But that’s not where the story ends. In late 2020, before Medicaid Expansion could be implemented, the Oklahoma Health Care Authority announced a plan to outsource management of Oklahoma’s Medicaid system.


In November 2020 and without legislative approval, OHCA awarded more than $2 billion in state funds to four insurance companies: Blue Cross Blue Shield, Centene, Humana and United Healthcare.


Patients and providers fought back. Working with the Legislature to stop what they termed a “Health Care Holdup,” a determined coalition worked to enact guardrails to limit insurance company profits and their efforts to dictate patient care.
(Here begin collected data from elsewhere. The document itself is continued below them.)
-- pv_equiv track=rewrite | github.com/ChinmayBhide154/Routing | src/distancevector.py | get_complete_paths
-- ===== SOURCE A (Python) =====
-- def get_complete_paths(distance_vectors, next_hops):
--     output = []
--     for src_router in sorted(distance_vectors.keys()):
--         for dst_router in sorted(distance_vectors[src_router].keys()):
--             if src_router == dst_router:
--                 continue
--             path = [src_router]
--             next_router = src_router
--             while next_router != dst_router:
--                 next_router = next_hops[next_router].get(dst_router)
--                 if next_router is None:
--                     break
--                 path.append(next_router)
--             if next_router is not None:
--                 cost = distance_vectors[src_router][dst_router]
--                 path_str = ' -> '.join(map(str, path))
--                 output.append(f"from {src_router} to {dst_router} cost {cost} hops {path_str}")
--     return '\n'.join(output)
-- ===== SOURCE B (Python) =====
-- def get_complete_paths(distance_vectors, next_hops):
--     # Pipeline: enumerate ordered (src, dst) pairs, build each path by naive
--     # recursion on the next-hop table, then render and join the found ones.
--     def path_to(node, dst):
--         if node == dst:
--             return [node]
--         nxt = next_hops[node].get(dst)
--         if nxt is None:
--             return None
--         tail = path_to(nxt, dst)
--         return None if tail is None else [node] + tail
--
--     pairs = [(s, d)
--              for s in sorted(distance_vectors)
--              for d in sorted(distance_vectors[s])
--              if s != d]
--     paths = [(s, d, path_to(s, d)) for s, d in pairs]
--     return '\n'.join(
--         f"from {s} to {d} cost {distance_vectors[s][d]} hops {' -> '.join(p)}"
--         for s, d, p in paths if p is not None)
-- ===== Notes on version B (the rewrite author's own statement) =====
-- stated objective: alternative
-- what changed: Replaces A's nested loops with an in-place while-loop retrace by a staged pipeline: a comprehension enumerates the ordered (src, dst) pairs, each path is built head-first by naive recursion on the next-hop table, and the found ones are rendered and joined in one final pass.
import Mathlib
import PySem

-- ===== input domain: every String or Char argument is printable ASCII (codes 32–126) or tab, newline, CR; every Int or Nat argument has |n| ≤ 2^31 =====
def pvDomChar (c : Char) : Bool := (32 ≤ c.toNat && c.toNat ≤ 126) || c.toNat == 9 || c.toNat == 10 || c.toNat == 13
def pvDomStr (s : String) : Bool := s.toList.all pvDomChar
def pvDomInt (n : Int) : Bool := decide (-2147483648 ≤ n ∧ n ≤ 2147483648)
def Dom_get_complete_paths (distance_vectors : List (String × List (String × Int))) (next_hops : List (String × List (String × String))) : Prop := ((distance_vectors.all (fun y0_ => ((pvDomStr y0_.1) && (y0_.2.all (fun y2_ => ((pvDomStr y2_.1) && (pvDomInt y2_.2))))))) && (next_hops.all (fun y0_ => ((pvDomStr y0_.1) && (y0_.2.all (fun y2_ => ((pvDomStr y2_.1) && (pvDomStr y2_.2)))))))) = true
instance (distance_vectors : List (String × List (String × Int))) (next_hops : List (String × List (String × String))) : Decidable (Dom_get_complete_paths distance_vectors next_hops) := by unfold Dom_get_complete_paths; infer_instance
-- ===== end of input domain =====

-- B replaces A's nested loops with a while-loop retrace by a staged pipeline (pair
-- enumeration, recursive head-first path builder, render-and-join); objective: alternative.

-- ===== PORT A =====
-- the while loop of A: chase next_hops toward dst, appending to the path accumulator.
-- outer none = Python raises (KeyError) or loops forever (fuel; next_hops.length+2 bounds every
-- terminating chain, whose chased nodes are distinct keys of next_hops); inner none = break on None.
def pvTraceA (nh : List (String × List (String × String))) (dst : String) :
    Nat → String → List String → Option (Option (List String))
  | 0, _, _ => none
  | fuel+1, cur, path =>
    if cur == dst then some (some path.reverse)
    else
      match (PySem.Dict.ofList nh).get? cur with
      | none => none
      | some tbl =>
        match (PySem.Dict.ofList tbl).get? dst with
        | none => some none
        | some nxt => pvTraceA nh dst fuel nxt (nxt :: path)

-- inner loop of A over sorted destination keys; none = Python raises
def pvInnerA (nh : List (String × List (String × String))) (src : String)
    (costs : List (String × Int)) : List String → Option (List String)
  | [] => some []
  | dst :: rest =>
    if src == dst then pvInnerA nh src costs rest
    else
      match pvTraceA nh dst (nh.length + 2) src [src] with
      | none => none
      | some none => pvInnerA nh src costs rest
      | some (some path) =>
        match (PySem.Dict.ofList costs).get? dst with
        | none => none
        | some cost =>
          match pvInnerA nh src costs rest with
          | none => none
          | some out =>
            some (("from " ++ src ++ " to " ++ dst ++ " cost " ++ PySem.Int.toStr cost
                   ++ " hops " ++ PySem.Str.join " -> " path) :: out)

-- outer loop of A over sorted source keys
def pvOuterA (dv : List (String × List (String × Int)))
    (nh : List (String × List (String × String))) : List String → Option (List String)
  | [] => some []
  | src :: rest =>
    match pvInnerA nh src ((PySem.Dict.ofList dv).getD src [])
        (PySem.List.sorted (PySem.Dict.keys (PySem.Dict.ofList ((PySem.Dict.ofList dv).getD src []))) (fun x => x) false) with
    | none => none
    | some out =>
      match pvOuterA dv nh rest with
      | none => none
      | some out' => some (out ++ out')

def get_complete_paths (distance_vectors : List (String × List (String × Int))) (next_hops : List (String × List (String × String))) : String :=
  match pvOuterA distance_vectors next_hops
      (PySem.List.sorted (PySem.Dict.keys (PySem.Dict.ofList distance_vectors)) (fun x => x) false) with
  | none => ""   -- unreachable under Pre_: Python raises or diverges here
  | some lines => PySem.Str.join "\n" lines

-- ===== PORT B =====
-- B's recursive path_to (fuel = Python's recursion depth; outer none = KeyError or
-- RecursionError, both outside Pre_; inner none = no next hop for dst)
def pvPathTo (nh : List (String × List (String × String))) (dst : String) :
    Nat → String → Option (Option (List String))
  | 0, _ => none
  | fuel+1, node =>
    if node == dst then some (some [node])
    else
      match (PySem.Dict.ofList nh).get? node with
      | none => none
      | some tbl =>
        match (PySem.Dict.ofList tbl).get? dst with
        | none => some none
        | some nxt =>
          match pvPathTo nh dst fuel nxt with
          | none => none
          | some none => some none
          | some (some tail) => some (some (node :: tail))

-- B's pairs comprehension
def pvPairsB (dv : List (String × List (String × Int))) : List (String × String) :=
  (PySem.List.sorted (PySem.Dict.keys (PySem.Dict.ofList dv)) (fun x => x) false).flatMap
    (fun s =>
      (PySem.List.sorted (PySem.Dict.keys (PySem.Dict.ofList ((PySem.Dict.ofList dv).getD s []))) (fun x => x) false).filterMap
        (fun d => if s == d then none else some (s, d)))

-- one element of B's final generator: outer none = Python raises, inner none = path not found
def pvLineB (dv : List (String × List (String × Int)))
    (nh : List (String × List (String × String))) (sd : String × String) :
    Option (Option String) :=
  match pvPathTo nh sd.2 (nh.length + 2) sd.1 with
  | none => none
  | some none => some none
  | some (some p) =>
    match (PySem.Dict.ofList ((PySem.Dict.ofList dv).getD sd.1 [])).get? sd.2 with
    | none => none
    | some cost =>
      some (some ("from " ++ sd.1 ++ " to " ++ sd.2 ++ " cost " ++ PySem.Int.toStr cost
                  ++ " hops " ++ PySem.Str.join " -> " p))

def get_complete_paths_alt (distance_vectors : List (String × List (String × Int))) (next_hops : List (String × List (String × String))) : String :=
  match (pvPairsB distance_vectors).mapM (pvLineB distance_vectors next_hops) with
  | none => ""   -- unreachable under Pre_
  | some ls => PySem.Str.join "\n" (ls.filterMap id)

-- ===== PRECONDITION & SPEC =====
-- one step of the next-hop chase toward dst (none = missing key or no entry for dst)
def pvHop (nh : List (String × List (String × String))) (dst : String)
    (o : Option String) : Option String :=
  o.bind (fun c => ((PySem.Dict.ofList nh).get? c).bind
    (fun tbl => (PySem.Dict.ofList tbl).get? dst))

-- Pre_ is exactly the set of inputs on which the Python A returns normally: for every (src, dst)
-- pair it traces, some iterate of the one-step hop map within the router count reaches dst, or
-- reaches a node whose hop table exists but has no entry for dst, with every earlier iterate a
-- live non-dst node — otherwise A raises KeyError or loops forever.  It excludes nothing on
-- which A returns (a terminating chase visits pairwise-distinct keys of next_hops).
def Pre_get_complete_paths (distance_vectors : List (String × List (String × Int))) (next_hops : List (String × List (String × String))) : Prop :=
  ∀ src ∈ PySem.Dict.keys (PySem.Dict.ofList distance_vectors),
    ∀ dst ∈ PySem.Dict.keys (PySem.Dict.ofList ((PySem.Dict.ofList distance_vectors).getD src [])),
      src ≠ dst →
        ∃ k ∈ Finset.range (next_hops.length + 2),
          (∀ j ∈ Finset.range k, (pvHop next_hops dst)^[j] (some src) ≠ none ∧
              (pvHop next_hops dst)^[j] (some src) ≠ some dst) ∧
          ((pvHop next_hops dst)^[k] (some src) = some dst ∨
            ((pvHop next_hops dst)^[k] (some src) ≠ none ∧
             (pvHop next_hops dst)^[k] (some src) ≠ some dst ∧
             ((pvHop next_hops dst)^[k] (some src)).bind
               (fun c => (PySem.Dict.ofList next_hops).get? c) ≠ none ∧
             (pvHop next_hops dst)^[k + 1] (some src) = none))
instance (distance_vectors : List (String × List (String × Int))) (next_hops : List (String × List (String × String))) : Decidable (Pre_get_complete_paths distance_vectors next_hops) := by unfold Pre_get_complete_paths; infer_instance

def pvWitness_get_complete_paths : (List (String × List (String × Int))) × (List (String × List (String × String))) :=
  ([("b", [("a", 3), ("b", 0)]), ("a", [("b", 3)])],
   [("a", [("b", "b")]), ("b", [("a", "a")])])

def Spec_get_complete_paths (distance_vectors : List (String × List (String × Int))) (next_hops : List (String × List (String × String))) (out : String) : Prop := out = get_complete_paths_alt distance_vectors next_hops
instance (distance_vectors : List (String × List (String × Int))) (next_hops : List (String × List (String × String))) (out : String) : Decidable (Spec_get_complete_paths distance_vectors next_hops out) := by unfold Spec_get_complete_paths; infer_instance

-- ===== CLAIM (what is proved, stated in full; the proofs are below) =====
def Claim_equal_get_complete_paths : Prop := ∀ (distance_vectors : List (String × List (String × Int))) (next_hops : List (String × List (String × String))), Dom_get_complete_paths distance_vectors next_hops → Pre_get_complete_paths distance_vectors next_hops → Spec_get_complete_paths distance_vectors next_hops (get_complete_paths distance_vectors next_hops)

-- ===== LEMMAS AND PROOFS =====

theorem pvPathTo_head {nh dst f node t} (h : pvPathTo nh dst f node = some (some t)) :
    ∃ t', t = node :: t' := by
  cases f with
  | zero => simp [pvPathTo] at h
  | succ f =>
    rw [pvPathTo] at h
    split at h
    · exact ⟨[], (Option.some.inj (Option.some.inj h)).symm⟩
    · split at h
      · exact absurd h (by simp)
      · split at h
        · exact absurd h (by simp)
        · split at h
          · exact absurd h (by simp)
          · exact absurd h (by simp)
          · next t0 _ => exact ⟨t0, (Option.some.inj (Option.some.inj h)).symm⟩

theorem pvChain_pathTo (nh : List (String × List (String × String))) (dst : String) :
    ∀ (k f : Nat) (src : String), k < f →
      (∀ j < k, (pvHop nh dst)^[j] (some src) ≠ none ∧
          (pvHop nh dst)^[j] (some src) ≠ some dst) →
      ((pvHop nh dst)^[k] (some src) = some dst ∨
        ((pvHop nh dst)^[k] (some src) ≠ none ∧
         (pvHop nh dst)^[k] (some src) ≠ some dst ∧
         ((pvHop nh dst)^[k] (some src)).bind
           (fun c => (PySem.Dict.ofList nh).get? c) ≠ none ∧
         (pvHop nh dst)^[k + 1] (some src) = none)) →
      ∃ r, pvPathTo nh dst f src = some r := by
  intro k
  induction k with
  | zero =>
    intro f src hf _ hstop
    obtain ⟨f, rfl⟩ : ∃ f', f = f' + 1 := ⟨f - 1, by omega⟩
    rw [pvPathTo]
    rcases hstop with hd | ⟨_, hnd, hkey, hnx⟩
    · obtain rfl : src = dst := by simpa using hd
      simp
    · have hsd : src ≠ dst := fun e => hnd (by simp [e])
      simp only [Function.iterate_zero, id] at hkey hnd
      rw [Function.iterate_one] at hnx
      cases hn : (PySem.Dict.ofList nh).get? src with
      | none => exact absurd (by simp [hn]) hkey
      | some tbl =>
        have ht : (PySem.Dict.ofList tbl).get? dst = none := by
          simpa [pvHop, hn] using hnx
        rw [if_neg (by simpa using hsd)]
        dsimp only
        rw [ht]
        exact ⟨none, rfl⟩
  | succ k ih =>
    intro f src hf hlive hstop
    obtain ⟨f, rfl⟩ : ∃ f', f = f' + 1 := ⟨f - 1, by omega⟩
    have hsd : src ≠ dst := by
      have := (hlive 0 (by omega)).2
      simpa using this
    -- the state after one hop is not none
    have h1 : pvHop nh dst (some src) ≠ none := by
      intro hnone
      rcases Nat.lt_or_ge 1 (k + 1) with h | h
      · exact (hlive 1 h).1 (by rw [Function.iterate_one]; exact hnone)
      · obtain rfl : k = 0 := by omega
        rcases hstop with hd | ⟨hne, _, _, _⟩
        · rw [Function.iterate_one] at hd
          rw [hd] at hnone
          exact absurd hnone (by simp)
        · exact hne (by rw [Function.iterate_one]; exact hnone)
    cases hn : (PySem.Dict.ofList nh).get? src with
    | none => exact absurd (by simp [pvHop, hn]) h1
    | some tbl =>
      cases ht : (PySem.Dict.ofList tbl).get? dst with
      | none => exact absurd (by simp [pvHop, hn, ht]) h1
      | some nxt =>
        have hstep : pvHop nh dst (some src) = some nxt := by simp [pvHop, hn, ht]
        have hshift : ∀ j, (pvHop nh dst)^[j] (some nxt) = (pvHop nh dst)^[j + 1] (some src) := by
          intro j
          rw [Function.iterate_succ_apply, hstep]
        obtain ⟨r, hr⟩ := ih f nxt (by omega)
          (fun j hj => by rw [hshift]; exact hlive (j + 1) (by omega))
          (by rw [hshift, hshift]; exact hstop)
        rw [pvPathTo, if_neg (by simpa using hsd), hn]
        dsimp only
        rw [ht]
        dsimp only
        rw [hr]
        cases r with
        | none => exact ⟨none, rfl⟩
        | some t => exact ⟨some (src :: t), rfl⟩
Then, in May 2021, the Supreme Court ruled OHCA had overstepped its authority by awarding taxpayer dollars outside of the legislative process, and the managed care plan was shut down. However, proponents of corporate managed care are still working to resurrect the program. 


As of Aug. 1, 2021, more than 154,000 Oklahomans have signed up to receive care under the Expanded Medicaid program. 


Together, we’re working to uphold the will of the voters and protect health care access and benefits for all Oklahomans.

What’s at Stake

In 2021, IMPLAN, a leader in economic modeling, studied what Oklahomans might expect, should outsourced Medicaid go forward. 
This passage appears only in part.